(TASK TO CARRY OUT): Only the lines with the string "reversed" are needed; return each of them from the entries below.

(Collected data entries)
☆ ☆ ☆

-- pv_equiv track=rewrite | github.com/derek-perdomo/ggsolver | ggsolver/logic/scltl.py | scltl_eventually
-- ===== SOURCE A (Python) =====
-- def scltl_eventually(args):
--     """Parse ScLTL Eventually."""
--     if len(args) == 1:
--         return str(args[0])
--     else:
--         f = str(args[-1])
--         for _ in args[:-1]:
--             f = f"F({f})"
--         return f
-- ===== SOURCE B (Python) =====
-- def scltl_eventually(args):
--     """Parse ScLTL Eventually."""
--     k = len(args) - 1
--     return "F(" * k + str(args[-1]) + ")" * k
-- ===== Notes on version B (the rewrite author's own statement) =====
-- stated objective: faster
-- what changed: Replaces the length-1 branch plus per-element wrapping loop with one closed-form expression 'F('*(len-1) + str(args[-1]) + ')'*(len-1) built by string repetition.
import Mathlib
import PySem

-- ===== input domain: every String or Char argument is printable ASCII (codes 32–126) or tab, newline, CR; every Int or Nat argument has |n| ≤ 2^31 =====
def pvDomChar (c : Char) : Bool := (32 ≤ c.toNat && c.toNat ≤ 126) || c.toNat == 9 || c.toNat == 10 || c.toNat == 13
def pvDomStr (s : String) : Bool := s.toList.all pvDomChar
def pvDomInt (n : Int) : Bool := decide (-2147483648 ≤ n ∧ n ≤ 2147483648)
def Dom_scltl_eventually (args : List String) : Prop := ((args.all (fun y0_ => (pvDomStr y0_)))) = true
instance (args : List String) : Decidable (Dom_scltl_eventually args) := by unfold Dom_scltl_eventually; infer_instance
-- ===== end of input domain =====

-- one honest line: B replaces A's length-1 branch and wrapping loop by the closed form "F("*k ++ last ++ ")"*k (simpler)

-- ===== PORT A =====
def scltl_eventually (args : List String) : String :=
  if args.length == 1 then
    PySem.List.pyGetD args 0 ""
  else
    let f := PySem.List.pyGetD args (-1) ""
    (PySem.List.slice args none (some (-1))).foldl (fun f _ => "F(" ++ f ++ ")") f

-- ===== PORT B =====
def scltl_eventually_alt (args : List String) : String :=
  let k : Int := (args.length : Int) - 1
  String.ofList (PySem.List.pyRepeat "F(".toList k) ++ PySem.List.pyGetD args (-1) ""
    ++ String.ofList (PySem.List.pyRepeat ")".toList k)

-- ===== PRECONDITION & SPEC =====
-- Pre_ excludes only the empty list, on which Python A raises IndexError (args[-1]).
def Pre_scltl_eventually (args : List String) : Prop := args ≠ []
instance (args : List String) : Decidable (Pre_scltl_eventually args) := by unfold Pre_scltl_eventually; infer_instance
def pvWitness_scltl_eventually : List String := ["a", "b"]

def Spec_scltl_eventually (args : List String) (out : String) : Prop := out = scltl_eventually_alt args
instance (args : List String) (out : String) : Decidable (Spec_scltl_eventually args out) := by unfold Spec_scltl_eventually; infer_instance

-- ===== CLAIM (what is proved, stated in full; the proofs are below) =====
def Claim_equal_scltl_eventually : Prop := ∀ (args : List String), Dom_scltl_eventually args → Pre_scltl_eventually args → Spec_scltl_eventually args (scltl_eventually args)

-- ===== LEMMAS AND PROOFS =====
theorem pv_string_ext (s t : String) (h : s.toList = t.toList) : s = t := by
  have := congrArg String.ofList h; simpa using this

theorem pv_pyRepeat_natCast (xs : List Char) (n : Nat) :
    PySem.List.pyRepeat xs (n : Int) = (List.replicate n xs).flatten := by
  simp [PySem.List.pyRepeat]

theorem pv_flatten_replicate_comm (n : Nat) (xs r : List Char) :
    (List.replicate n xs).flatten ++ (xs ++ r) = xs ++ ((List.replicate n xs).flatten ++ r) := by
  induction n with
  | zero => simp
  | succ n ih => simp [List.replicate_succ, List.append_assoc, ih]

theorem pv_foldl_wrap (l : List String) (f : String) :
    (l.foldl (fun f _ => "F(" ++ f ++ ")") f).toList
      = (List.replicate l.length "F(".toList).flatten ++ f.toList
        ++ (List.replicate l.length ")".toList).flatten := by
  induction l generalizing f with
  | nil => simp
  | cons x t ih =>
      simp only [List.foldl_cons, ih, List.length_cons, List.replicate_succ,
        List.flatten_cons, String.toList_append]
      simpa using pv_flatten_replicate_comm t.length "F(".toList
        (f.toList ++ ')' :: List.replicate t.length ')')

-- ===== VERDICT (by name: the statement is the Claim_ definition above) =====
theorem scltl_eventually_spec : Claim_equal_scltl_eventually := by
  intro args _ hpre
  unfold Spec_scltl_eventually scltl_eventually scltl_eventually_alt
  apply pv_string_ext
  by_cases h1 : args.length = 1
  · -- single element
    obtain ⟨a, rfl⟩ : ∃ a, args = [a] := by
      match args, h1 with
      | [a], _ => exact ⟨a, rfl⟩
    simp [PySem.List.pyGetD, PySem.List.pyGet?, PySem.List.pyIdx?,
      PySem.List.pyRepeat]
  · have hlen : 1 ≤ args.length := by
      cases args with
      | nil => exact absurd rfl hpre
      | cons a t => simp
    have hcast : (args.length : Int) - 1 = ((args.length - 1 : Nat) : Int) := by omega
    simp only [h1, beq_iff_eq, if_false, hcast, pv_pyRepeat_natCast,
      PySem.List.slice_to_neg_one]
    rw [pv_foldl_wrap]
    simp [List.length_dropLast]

☆ ☆ ☆

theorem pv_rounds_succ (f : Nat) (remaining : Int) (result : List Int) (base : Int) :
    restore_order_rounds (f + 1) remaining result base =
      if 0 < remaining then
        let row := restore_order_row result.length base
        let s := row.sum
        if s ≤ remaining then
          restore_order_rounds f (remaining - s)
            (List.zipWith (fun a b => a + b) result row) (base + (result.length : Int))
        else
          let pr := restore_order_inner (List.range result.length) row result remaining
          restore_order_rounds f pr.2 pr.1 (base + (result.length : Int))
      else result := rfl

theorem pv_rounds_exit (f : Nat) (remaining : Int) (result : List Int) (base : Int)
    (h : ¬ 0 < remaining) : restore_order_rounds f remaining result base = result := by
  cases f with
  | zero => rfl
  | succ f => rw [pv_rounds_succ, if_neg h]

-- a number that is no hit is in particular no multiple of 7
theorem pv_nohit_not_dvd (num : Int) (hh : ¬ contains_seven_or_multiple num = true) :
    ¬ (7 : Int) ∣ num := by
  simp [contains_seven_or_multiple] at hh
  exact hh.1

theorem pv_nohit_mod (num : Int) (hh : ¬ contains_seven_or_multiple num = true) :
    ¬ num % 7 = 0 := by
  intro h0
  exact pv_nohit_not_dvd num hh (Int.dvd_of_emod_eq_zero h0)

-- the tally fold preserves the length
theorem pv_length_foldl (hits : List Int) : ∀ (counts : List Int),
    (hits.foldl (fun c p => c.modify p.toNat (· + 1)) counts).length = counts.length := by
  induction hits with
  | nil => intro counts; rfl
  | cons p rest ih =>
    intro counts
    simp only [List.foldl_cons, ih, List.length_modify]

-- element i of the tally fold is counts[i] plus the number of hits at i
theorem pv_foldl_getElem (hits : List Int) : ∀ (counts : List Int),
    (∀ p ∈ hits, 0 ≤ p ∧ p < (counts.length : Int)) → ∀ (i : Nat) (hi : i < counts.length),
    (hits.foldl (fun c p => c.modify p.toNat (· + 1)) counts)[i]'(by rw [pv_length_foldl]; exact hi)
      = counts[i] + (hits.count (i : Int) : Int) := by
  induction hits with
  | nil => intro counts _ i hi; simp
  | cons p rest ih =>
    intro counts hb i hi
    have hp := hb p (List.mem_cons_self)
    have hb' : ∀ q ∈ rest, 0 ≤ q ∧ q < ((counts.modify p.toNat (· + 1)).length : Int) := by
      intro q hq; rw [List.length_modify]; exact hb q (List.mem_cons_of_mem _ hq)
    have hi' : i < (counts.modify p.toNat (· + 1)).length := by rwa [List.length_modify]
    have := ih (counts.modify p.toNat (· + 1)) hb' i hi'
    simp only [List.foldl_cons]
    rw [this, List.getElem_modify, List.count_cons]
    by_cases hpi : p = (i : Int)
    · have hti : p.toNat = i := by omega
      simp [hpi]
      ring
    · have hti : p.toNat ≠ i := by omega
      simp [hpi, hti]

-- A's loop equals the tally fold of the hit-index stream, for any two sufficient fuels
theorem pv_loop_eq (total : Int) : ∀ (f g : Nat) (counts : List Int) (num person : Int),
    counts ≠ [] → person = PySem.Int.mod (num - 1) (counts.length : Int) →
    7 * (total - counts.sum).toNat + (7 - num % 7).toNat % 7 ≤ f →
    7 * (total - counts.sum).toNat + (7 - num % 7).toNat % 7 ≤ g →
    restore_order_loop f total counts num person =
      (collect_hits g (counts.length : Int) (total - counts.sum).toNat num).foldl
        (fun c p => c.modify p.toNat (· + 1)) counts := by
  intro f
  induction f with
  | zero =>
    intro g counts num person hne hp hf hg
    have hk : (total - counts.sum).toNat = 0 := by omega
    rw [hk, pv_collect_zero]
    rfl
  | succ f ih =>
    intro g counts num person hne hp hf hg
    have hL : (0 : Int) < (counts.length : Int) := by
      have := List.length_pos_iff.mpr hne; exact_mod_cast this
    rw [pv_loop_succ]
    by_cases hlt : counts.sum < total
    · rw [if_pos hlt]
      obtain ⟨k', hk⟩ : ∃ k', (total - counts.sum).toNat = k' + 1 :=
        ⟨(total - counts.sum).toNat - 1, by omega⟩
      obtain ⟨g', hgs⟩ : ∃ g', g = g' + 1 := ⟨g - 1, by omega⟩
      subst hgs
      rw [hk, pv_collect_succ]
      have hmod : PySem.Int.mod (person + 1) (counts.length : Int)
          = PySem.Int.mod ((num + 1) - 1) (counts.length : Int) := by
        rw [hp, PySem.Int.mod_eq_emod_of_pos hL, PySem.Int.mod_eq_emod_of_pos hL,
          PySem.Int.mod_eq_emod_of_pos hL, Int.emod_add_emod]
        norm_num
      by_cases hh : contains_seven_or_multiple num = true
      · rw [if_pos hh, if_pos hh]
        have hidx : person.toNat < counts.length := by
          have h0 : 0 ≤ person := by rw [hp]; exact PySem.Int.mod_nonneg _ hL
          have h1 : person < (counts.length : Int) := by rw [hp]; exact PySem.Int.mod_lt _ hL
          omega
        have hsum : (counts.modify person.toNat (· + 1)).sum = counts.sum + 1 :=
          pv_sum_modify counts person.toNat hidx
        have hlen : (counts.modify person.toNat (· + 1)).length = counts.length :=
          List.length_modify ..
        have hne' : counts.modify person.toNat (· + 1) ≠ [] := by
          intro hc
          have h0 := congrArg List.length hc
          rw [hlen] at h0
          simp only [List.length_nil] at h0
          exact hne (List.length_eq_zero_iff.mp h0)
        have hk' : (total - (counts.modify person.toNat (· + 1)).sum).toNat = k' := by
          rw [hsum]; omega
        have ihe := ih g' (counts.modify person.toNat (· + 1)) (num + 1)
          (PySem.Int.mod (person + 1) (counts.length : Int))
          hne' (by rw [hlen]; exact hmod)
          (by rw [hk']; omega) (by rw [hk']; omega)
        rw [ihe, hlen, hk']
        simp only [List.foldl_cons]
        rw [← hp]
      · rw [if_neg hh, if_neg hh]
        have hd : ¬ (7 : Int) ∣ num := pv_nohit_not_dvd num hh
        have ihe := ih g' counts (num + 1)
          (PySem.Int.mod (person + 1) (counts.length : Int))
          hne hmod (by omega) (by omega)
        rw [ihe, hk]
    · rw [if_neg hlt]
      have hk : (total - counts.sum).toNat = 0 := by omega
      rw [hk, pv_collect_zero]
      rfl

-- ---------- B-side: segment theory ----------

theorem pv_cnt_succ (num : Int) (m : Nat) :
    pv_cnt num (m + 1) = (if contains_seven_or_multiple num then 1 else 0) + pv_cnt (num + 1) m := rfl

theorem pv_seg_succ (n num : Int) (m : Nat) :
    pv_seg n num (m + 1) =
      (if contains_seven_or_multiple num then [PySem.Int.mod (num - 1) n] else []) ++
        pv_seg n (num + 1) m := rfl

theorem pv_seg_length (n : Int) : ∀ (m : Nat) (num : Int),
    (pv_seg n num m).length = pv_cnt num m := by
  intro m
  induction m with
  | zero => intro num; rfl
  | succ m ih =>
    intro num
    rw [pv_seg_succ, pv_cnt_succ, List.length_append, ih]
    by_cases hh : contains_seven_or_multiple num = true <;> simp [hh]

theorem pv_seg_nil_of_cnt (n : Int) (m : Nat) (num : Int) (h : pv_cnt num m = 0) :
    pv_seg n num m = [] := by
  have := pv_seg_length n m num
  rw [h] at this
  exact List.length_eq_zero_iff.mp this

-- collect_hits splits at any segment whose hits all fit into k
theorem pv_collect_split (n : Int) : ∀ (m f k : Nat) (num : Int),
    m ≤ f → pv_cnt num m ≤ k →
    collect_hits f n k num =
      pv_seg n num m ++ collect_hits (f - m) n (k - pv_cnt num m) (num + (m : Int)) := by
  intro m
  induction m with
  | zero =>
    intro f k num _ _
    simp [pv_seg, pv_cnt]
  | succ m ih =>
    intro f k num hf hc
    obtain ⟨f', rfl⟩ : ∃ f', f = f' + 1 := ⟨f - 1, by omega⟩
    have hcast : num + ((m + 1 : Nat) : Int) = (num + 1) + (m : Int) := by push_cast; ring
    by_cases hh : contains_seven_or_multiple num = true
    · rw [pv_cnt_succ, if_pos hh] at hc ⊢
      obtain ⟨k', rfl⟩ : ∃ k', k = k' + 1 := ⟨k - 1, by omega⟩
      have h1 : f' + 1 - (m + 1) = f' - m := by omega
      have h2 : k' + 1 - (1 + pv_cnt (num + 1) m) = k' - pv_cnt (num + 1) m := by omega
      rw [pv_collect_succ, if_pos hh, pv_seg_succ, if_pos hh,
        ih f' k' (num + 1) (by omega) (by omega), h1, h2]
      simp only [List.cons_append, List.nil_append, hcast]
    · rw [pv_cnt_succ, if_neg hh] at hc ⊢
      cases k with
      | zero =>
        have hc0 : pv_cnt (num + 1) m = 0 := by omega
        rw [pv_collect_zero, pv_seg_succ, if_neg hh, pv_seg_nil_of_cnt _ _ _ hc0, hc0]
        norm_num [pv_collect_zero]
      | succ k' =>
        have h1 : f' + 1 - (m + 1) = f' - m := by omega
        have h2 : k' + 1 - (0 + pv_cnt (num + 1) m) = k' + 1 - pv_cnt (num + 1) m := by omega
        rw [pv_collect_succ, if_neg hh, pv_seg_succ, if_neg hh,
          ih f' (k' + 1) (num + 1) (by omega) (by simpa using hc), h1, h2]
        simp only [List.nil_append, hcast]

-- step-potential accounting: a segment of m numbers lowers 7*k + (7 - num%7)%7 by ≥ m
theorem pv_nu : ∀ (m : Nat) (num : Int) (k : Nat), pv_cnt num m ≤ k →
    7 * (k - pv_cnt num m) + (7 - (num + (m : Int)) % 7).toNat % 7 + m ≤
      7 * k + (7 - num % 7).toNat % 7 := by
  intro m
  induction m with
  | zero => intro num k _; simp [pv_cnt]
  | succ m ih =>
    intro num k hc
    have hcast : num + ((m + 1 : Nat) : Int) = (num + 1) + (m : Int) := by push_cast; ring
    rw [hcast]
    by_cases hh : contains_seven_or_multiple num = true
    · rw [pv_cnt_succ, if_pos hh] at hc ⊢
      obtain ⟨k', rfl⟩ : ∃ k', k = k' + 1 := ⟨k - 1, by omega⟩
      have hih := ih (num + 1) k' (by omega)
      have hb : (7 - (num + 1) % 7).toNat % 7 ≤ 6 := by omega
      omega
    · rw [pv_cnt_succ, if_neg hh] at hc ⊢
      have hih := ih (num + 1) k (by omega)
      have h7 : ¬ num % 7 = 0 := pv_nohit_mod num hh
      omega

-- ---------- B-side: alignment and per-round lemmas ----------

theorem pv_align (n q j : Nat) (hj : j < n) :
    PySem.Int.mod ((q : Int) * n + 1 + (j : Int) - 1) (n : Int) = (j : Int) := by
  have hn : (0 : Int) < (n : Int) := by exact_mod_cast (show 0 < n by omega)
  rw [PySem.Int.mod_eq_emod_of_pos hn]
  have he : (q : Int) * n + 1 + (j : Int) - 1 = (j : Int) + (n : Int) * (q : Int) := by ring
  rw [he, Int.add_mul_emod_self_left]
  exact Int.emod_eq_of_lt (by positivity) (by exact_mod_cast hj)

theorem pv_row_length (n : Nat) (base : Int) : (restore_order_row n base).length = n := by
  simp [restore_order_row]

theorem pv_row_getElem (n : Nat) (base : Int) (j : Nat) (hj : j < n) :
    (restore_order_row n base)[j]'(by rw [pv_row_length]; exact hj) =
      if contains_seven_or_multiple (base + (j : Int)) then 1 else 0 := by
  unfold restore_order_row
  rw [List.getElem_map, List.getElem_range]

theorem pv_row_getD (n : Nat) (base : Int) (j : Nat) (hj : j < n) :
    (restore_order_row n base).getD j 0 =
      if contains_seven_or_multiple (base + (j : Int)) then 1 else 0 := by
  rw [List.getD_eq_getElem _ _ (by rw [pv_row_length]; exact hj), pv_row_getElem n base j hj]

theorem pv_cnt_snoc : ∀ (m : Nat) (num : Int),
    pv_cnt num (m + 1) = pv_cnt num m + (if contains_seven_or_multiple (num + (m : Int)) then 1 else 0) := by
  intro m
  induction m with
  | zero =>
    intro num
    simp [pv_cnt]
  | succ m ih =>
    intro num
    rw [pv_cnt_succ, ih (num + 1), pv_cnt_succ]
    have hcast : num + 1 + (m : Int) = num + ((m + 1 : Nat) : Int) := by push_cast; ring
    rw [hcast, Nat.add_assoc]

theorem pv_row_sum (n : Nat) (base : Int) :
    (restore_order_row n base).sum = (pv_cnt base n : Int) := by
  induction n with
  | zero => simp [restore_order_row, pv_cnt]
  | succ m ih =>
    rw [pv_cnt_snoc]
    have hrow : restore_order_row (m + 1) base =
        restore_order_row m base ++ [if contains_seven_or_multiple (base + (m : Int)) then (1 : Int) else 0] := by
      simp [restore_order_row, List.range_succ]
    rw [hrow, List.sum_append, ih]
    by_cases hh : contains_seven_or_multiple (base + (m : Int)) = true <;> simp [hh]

☆ ☆ ☆

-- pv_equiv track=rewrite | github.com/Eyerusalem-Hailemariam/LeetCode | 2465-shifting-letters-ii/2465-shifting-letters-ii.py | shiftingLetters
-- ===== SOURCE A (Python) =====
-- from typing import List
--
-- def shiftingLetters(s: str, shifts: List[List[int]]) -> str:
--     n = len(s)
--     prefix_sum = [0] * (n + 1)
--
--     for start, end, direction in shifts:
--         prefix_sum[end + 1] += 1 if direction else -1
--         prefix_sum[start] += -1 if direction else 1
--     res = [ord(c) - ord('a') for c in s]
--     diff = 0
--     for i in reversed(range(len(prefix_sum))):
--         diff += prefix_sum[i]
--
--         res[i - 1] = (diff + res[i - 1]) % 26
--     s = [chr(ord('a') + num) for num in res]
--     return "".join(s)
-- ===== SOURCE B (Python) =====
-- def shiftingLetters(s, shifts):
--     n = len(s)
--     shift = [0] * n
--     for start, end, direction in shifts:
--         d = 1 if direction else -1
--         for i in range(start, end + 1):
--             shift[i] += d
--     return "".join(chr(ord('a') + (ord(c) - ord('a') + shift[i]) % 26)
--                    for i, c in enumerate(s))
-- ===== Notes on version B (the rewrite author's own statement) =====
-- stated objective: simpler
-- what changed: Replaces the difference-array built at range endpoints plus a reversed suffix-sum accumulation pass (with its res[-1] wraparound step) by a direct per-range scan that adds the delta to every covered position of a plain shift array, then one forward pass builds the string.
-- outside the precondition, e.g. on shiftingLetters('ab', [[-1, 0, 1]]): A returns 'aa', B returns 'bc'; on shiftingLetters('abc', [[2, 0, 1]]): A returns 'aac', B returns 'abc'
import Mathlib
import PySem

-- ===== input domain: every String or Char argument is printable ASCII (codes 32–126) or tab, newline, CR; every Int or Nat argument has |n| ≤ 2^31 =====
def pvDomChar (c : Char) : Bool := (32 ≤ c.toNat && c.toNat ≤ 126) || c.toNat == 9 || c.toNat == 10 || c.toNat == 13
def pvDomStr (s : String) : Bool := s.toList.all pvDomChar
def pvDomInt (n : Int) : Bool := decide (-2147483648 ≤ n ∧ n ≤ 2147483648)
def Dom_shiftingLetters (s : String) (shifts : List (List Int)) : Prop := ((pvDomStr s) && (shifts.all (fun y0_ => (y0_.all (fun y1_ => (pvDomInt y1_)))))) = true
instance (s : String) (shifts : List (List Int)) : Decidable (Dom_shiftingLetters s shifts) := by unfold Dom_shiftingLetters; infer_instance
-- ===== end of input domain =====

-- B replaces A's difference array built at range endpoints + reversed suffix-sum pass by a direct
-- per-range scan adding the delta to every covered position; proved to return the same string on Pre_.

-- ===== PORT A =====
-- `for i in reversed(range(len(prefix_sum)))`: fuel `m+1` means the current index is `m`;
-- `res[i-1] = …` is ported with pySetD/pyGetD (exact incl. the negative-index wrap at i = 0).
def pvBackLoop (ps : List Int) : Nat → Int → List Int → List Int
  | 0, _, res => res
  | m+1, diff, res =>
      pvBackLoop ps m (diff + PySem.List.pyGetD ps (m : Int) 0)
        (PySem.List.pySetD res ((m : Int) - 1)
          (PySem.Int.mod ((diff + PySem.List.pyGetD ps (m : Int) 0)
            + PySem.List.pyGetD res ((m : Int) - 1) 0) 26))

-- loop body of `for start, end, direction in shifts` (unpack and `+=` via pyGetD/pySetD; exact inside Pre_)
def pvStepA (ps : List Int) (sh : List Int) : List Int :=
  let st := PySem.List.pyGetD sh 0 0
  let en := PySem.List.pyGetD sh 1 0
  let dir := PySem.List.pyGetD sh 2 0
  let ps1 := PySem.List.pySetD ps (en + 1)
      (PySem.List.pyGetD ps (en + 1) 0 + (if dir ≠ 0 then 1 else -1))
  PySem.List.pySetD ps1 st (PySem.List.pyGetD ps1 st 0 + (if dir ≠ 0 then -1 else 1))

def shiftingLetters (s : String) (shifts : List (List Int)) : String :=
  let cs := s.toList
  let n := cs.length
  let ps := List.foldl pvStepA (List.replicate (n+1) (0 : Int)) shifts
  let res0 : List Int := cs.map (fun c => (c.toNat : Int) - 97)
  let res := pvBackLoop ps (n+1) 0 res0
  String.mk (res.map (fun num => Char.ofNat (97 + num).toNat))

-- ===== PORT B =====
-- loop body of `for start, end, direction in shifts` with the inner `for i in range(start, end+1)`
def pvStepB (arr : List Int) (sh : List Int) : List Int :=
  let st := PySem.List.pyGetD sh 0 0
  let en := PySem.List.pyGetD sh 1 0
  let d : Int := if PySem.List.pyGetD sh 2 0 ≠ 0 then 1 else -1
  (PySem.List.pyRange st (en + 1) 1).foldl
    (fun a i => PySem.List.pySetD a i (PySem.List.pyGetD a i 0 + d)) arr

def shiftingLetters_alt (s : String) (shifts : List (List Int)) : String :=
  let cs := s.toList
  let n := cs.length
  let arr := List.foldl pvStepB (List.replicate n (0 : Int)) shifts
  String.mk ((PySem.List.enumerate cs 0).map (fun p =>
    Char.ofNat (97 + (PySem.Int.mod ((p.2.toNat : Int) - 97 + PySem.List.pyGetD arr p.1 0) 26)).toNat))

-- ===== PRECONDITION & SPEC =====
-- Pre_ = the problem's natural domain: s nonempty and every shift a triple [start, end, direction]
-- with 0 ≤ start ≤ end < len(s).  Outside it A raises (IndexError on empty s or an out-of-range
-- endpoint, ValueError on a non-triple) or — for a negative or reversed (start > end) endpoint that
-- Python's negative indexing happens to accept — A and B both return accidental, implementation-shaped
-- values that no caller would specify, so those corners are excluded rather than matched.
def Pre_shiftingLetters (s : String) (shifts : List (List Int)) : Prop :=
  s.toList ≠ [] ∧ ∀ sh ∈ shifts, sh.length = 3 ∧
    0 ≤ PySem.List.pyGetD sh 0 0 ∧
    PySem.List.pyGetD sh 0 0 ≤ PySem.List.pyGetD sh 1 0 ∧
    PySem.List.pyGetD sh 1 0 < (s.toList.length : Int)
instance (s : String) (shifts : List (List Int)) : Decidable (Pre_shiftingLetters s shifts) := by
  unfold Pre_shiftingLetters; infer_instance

☆ ☆ ☆

(EXERCISE RESULT):
--     for i in reversed(range(len(prefix_sum))):
-- what changed: Replaces the difference-array built at range endpoints plus a reversed suffix-sum accumulation pass (with its res[-1] wraparound step) by a direct per-range scan that adds the delta to every covered position of a plain shift array, then one forward pass builds the string.
-- B replaces A's difference array built at range endpoints + reversed suffix-sum pass by a direct
-- `for i in reversed(range(len(prefix_sum)))`: fuel `m+1` means the current index is `m`;
-- endpoint, ValueError on a non-triple) or — for a negative or reversed (start > end) endpoint that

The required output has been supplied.